Records drawn from a dataset
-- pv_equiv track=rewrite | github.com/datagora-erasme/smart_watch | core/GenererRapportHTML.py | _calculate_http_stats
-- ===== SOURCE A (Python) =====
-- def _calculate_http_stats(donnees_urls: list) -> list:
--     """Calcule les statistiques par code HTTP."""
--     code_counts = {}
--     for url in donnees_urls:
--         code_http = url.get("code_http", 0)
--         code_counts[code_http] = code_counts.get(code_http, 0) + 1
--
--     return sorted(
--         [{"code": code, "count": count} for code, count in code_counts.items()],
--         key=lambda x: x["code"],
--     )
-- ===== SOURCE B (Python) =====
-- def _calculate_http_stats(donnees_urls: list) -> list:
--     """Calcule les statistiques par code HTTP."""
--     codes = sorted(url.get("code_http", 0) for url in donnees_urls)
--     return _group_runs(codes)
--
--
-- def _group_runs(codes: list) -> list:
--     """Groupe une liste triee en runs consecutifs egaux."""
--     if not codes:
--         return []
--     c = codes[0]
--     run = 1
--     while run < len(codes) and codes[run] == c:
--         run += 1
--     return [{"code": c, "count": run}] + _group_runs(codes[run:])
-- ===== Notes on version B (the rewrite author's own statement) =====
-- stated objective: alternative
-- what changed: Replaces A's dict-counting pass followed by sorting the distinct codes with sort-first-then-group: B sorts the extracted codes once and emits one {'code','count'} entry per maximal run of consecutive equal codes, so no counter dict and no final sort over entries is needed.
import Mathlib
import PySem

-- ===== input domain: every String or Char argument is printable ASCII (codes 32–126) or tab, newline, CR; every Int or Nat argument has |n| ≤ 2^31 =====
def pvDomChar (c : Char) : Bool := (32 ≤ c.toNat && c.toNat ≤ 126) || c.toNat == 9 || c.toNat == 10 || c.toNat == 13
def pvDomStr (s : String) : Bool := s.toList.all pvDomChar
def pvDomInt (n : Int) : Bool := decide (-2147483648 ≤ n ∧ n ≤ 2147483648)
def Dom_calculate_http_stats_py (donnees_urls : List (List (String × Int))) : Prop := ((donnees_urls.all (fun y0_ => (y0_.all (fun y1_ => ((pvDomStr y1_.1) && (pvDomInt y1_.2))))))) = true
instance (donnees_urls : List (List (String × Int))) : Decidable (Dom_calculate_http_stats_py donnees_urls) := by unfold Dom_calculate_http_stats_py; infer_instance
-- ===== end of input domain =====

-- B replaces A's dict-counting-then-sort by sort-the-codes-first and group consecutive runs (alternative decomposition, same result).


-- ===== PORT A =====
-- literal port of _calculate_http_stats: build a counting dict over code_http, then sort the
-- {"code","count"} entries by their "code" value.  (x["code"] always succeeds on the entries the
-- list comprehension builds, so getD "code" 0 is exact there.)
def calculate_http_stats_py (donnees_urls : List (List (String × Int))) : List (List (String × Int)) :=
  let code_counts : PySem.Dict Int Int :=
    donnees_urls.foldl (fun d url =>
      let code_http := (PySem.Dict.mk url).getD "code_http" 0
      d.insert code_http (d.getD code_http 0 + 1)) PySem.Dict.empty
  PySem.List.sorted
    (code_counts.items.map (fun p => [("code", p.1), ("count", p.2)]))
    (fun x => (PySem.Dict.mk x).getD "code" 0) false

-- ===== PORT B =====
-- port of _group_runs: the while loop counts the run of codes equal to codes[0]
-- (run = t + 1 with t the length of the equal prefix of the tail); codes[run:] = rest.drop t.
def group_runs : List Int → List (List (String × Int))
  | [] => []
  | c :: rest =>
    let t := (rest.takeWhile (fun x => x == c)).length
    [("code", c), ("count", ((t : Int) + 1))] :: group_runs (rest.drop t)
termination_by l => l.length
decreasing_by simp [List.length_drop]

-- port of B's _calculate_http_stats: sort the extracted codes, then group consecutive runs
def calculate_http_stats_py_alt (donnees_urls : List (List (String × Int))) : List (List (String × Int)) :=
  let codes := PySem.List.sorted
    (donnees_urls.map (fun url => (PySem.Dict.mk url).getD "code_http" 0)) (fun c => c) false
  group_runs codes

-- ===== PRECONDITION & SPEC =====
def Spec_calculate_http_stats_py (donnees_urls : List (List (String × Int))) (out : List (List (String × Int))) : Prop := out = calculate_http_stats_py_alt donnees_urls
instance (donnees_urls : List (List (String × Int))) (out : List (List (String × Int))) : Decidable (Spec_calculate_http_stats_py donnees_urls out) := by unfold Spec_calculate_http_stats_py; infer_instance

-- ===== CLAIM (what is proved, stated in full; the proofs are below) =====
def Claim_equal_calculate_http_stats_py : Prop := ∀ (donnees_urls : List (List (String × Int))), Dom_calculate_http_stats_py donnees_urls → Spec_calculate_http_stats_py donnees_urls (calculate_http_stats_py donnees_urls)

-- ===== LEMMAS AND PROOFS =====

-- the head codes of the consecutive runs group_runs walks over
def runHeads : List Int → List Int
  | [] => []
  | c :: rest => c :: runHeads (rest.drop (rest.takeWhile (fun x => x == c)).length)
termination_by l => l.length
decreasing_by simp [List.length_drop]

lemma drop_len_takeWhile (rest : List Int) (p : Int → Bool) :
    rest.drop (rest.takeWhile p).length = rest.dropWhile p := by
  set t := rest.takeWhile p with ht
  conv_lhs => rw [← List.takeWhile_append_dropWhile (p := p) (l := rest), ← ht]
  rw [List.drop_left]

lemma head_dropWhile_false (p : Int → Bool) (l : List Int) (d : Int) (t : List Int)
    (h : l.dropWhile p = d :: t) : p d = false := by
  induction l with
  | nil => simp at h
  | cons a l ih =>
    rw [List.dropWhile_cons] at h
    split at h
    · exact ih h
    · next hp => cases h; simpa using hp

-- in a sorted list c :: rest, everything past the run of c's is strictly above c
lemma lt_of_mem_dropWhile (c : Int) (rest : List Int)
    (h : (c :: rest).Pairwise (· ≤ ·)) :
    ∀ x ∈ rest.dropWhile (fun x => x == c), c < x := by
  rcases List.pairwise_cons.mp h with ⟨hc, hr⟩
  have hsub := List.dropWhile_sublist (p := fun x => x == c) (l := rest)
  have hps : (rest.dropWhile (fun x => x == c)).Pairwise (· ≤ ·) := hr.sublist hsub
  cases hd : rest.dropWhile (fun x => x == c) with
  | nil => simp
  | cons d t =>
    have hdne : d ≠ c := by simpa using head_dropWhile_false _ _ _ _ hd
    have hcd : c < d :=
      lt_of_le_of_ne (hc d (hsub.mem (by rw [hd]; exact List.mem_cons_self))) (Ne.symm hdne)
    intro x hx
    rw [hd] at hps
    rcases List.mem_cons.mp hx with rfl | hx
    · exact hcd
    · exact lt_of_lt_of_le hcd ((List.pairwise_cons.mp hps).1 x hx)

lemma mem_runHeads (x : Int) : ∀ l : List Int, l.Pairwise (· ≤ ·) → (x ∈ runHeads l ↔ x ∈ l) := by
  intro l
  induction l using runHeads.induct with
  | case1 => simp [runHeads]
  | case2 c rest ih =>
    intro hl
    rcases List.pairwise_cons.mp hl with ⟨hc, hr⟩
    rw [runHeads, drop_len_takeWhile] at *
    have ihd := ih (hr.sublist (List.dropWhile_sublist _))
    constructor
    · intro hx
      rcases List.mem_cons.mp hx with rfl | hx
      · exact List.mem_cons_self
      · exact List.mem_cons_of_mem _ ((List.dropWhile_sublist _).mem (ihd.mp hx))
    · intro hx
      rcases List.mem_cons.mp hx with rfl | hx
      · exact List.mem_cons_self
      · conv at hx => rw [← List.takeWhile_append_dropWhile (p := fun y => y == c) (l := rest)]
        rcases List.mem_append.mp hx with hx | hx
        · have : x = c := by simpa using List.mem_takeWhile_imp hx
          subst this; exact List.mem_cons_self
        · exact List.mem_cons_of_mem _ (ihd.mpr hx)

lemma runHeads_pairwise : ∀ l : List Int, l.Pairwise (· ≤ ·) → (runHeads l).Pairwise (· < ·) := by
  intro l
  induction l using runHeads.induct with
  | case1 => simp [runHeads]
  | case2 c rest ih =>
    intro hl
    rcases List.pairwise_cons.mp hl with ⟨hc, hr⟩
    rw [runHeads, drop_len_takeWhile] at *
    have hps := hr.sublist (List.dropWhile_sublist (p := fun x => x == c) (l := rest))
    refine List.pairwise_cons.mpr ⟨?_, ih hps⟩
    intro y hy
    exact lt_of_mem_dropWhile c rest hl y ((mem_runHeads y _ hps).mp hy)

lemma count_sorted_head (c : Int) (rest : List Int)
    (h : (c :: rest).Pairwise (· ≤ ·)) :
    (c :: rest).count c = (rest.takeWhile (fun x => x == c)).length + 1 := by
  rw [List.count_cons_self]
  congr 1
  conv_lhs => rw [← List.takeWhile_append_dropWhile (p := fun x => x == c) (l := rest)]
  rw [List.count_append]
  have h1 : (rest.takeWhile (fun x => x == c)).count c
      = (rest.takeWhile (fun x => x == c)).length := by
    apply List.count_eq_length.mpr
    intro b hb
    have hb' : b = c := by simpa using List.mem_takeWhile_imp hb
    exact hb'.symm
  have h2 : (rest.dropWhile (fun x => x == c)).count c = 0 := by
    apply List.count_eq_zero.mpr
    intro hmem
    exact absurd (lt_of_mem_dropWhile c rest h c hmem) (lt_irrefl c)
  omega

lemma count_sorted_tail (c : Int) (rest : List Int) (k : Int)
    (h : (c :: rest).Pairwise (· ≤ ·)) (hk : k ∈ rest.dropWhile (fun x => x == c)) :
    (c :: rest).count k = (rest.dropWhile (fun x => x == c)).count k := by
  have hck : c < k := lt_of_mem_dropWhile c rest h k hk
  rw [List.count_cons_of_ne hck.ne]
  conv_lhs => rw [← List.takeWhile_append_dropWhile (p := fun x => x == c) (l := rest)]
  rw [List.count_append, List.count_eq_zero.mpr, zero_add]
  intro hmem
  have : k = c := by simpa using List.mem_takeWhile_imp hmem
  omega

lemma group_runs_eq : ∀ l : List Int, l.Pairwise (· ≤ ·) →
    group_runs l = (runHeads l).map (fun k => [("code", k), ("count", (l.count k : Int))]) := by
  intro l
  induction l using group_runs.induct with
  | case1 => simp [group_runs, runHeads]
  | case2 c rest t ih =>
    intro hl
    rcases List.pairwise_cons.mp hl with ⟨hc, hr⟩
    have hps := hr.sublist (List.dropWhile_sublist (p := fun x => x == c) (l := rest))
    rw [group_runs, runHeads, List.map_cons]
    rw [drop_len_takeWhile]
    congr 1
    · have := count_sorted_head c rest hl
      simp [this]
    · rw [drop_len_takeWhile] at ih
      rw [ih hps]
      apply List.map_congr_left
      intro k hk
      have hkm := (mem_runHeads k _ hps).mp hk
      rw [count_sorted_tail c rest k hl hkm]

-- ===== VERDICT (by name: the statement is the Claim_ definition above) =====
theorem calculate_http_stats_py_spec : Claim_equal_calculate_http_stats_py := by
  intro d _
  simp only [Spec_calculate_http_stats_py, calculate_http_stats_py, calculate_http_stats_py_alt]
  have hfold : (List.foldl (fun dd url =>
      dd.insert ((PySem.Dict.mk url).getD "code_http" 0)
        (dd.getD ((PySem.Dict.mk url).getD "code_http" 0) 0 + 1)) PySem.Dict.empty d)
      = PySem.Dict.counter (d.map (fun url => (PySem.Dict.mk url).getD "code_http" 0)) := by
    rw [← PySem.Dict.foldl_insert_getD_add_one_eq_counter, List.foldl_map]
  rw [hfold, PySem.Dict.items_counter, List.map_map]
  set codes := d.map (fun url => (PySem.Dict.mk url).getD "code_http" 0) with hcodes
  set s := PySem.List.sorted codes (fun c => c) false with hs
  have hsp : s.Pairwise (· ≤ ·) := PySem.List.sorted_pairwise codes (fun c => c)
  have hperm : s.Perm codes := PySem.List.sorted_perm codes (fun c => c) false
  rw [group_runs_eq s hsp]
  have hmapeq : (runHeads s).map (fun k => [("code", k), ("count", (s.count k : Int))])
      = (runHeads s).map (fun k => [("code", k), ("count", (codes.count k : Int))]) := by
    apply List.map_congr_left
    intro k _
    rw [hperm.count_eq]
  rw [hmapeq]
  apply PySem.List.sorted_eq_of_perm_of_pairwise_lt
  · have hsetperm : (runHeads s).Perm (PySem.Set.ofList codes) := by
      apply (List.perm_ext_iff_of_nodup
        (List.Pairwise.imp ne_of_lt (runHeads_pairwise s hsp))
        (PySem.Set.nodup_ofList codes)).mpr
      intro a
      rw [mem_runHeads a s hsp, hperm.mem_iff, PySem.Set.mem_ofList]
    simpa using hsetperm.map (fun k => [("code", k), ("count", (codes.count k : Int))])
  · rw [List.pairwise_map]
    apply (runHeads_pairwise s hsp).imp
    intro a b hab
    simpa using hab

Assignment ▸
Your task is to copy every line in the entries that holds the string "hfold".

Exercise result ▸
  have hfold : (List.foldl (fun dd url =>
  rw [hfold, PySem.Dict.items_counter, List.map_map]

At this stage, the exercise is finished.